-- pv_equiv track=rewrite | github.com/usangbong/Data-Visualization-Lab-RND | gaze_project/gazeBehavior/ver_6/app.py | getIntersection
-- ===== SOURCE A (Python) =====
-- def getIntersection(_f1, _f2):
--   _iCount = 0
--   for _p in _f1:
--     _xp = _p[0]
--     _yp = _p[1]
--     for _f in _f2:
--       _xf = _f[0]
--       _yf = _f[1]
--       if _xp == _xf and _yp == _yf:
--         _iCount += 1
--   return _iCount
-- ===== SOURCE B (Python) =====
-- def getIntersection(_f1, _f2):
--   counts = {}
--   for _f in _f2:
--     key = (_f[0], _f[1])
--     counts[key] = counts.get(key, 0) + 1
--   total = 0
--   for _p in _f1:
--     total += counts.get((_p[0], _p[1]), 0)
--   return total
-- ===== Notes on version B (the rewrite author's own statement) =====
-- stated objective: faster
-- what changed: Replaced the nested O(n*m) scan with a single dict pass counting _f2's points and one pass over _f1 summing lookups.
import Mathlib
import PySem

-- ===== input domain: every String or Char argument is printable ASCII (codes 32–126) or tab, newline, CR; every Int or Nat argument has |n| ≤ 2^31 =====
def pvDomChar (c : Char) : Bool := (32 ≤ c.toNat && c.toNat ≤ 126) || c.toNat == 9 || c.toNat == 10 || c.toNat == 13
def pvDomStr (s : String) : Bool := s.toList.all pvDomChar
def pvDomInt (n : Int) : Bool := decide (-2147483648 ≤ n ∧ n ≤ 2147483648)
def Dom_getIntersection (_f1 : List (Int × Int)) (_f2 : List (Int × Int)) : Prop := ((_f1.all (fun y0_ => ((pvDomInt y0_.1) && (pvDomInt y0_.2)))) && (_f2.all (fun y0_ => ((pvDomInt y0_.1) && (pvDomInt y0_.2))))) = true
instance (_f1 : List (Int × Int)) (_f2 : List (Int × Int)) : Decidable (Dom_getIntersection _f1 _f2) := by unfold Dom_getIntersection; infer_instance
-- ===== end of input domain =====

-- B replaces A's nested O(n*m) scan by one counting-dict pass over _f2 and one lookup pass over _f1 (faster, asymptotic).


-- ===== PORT A =====
-- literal port of A: for each _p in _f1, scan all of _f2 and bump the counter on a coordinate match
def getIntersection (_f1 : List (Int × Int)) (_f2 : List (Int × Int)) : Int :=
  _f1.foldl (fun _iCount _p =>
    _f2.foldl (fun acc _f => if _p.1 == _f.1 && _p.2 == _f.2 then acc + 1 else acc) _iCount) 0

-- ===== PORT B =====
-- Source B's first loop: build the counting dict over _f2
def pvCounts (_f2 : List (Int × Int)) : PySem.Dict (Int × Int) Int :=
  _f2.foldl (fun counts _f => counts.insert (_f.1, _f.2) (counts.getD (_f.1, _f.2) 0 + 1)) PySem.Dict.empty

-- Source B's second loop: sum the lookups over _f1
def getIntersection_alt (_f1 : List (Int × Int)) (_f2 : List (Int × Int)) : Int :=
  _f1.foldl (fun total _p => total + (pvCounts _f2).getD (_p.1, _p.2) 0) 0

-- ===== PRECONDITION & SPEC =====
def Spec_getIntersection (_f1 : List (Int × Int)) (_f2 : List (Int × Int)) (out : Int) : Prop := out = getIntersection_alt _f1 _f2
instance (_f1 : List (Int × Int)) (_f2 : List (Int × Int)) (out : Int) : Decidable (Spec_getIntersection _f1 _f2 out) := by unfold Spec_getIntersection; infer_instance

-- ===== CLAIM (what is proved, stated in full; the proofs are below) =====
def Claim_equal_getIntersection : Prop := ∀ (_f1 : List (Int × Int)) (_f2 : List (Int × Int)), Dom_getIntersection _f1 _f2 → Spec_getIntersection _f1 _f2 (getIntersection _f1 _f2)

-- ===== LEMMAS AND PROOFS =====

-- A's inner scan over _f2 adds exactly the number of occurrences of _p in _f2
theorem pvInner_eq_count (l : List (Int × Int)) (p : Int × Int) (a : Int) :
    l.foldl (fun acc f => if p.1 == f.1 && p.2 == f.2 then acc + 1 else acc) a = a + (l.count p : Int) := by
  have hf : List.filter (fun x => p.1 == x.1 && p.2 == x.2) l = List.filter (· == p) l := by
    apply List.filter_congr
    intro x _
    rw [Bool.eq_iff_iff]
    simp only [Bool.and_eq_true, beq_iff_eq, Prod.ext_iff]
    constructor
    · rintro ⟨h1, h2⟩; exact ⟨h1.symm, h2.symm⟩
    · rintro ⟨h1, h2⟩; exact ⟨h1.symm, h2.symm⟩
  simp only [pysem, List.count_eq_length_filter, mul_one, hf]

-- B's dict lookup is exactly the number of occurrences in _f2
theorem pvCounts_getD (l : List (Int × Int)) (v : Int × Int) :
    (pvCounts l).getD v 0 = (l.count v : Int) := by
  unfold pvCounts
  simp only [Prod.mk.eta]
  rw [PySem.Dict.foldl_insert_getD_add_one_eq_counter, PySem.Dict.getD_counter]

-- ===== VERDICT (by name: the statement is the Claim_ definition above) =====
theorem getIntersection_spec : Claim_equal_getIntersection := by
  intro _f1 _f2 _
  unfold Spec_getIntersection getIntersection getIntersection_alt
  have hstep : (fun (acc : Int) (p : Int × Int) =>
        _f2.foldl (fun acc f => if p.1 == f.1 && p.2 == f.2 then acc + 1 else acc) acc)
      = (fun (acc : Int) (p : Int × Int) => acc + (pvCounts _f2).getD (p.1, p.2) 0) := by
    funext acc p
    rw [pvInner_eq_count, Prod.mk.eta, pvCounts_getD]
  rw [hstep]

Task goal -> Of the entries above, repeat exactly the lines from the line with "def pvDomStr (s" through the line with "-- ===== end of", both of them included.

Output for this exercise ->
def pvDomStr (s : String) : Bool := s.toList.all pvDomChar
def pvDomInt (n : Int) : Bool := decide (-2147483648 ≤ n ∧ n ≤ 2147483648)
def Dom_getIntersection (_f1 : List (Int × Int)) (_f2 : List (Int × Int)) : Prop := ((_f1.all (fun y0_ => ((pvDomInt y0_.1) && (pvDomInt y0_.2)))) && (_f2.all (fun y0_ => ((pvDomInt y0_.1) && (pvDomInt y0_.2))))) = true
instance (_f1 : List (Int × Int)) (_f2 : List (Int × Int)) : Decidable (Dom_getIntersection _f1 _f2) := by unfold Dom_getIntersection; infer_instance
-- ===== end of input domain =====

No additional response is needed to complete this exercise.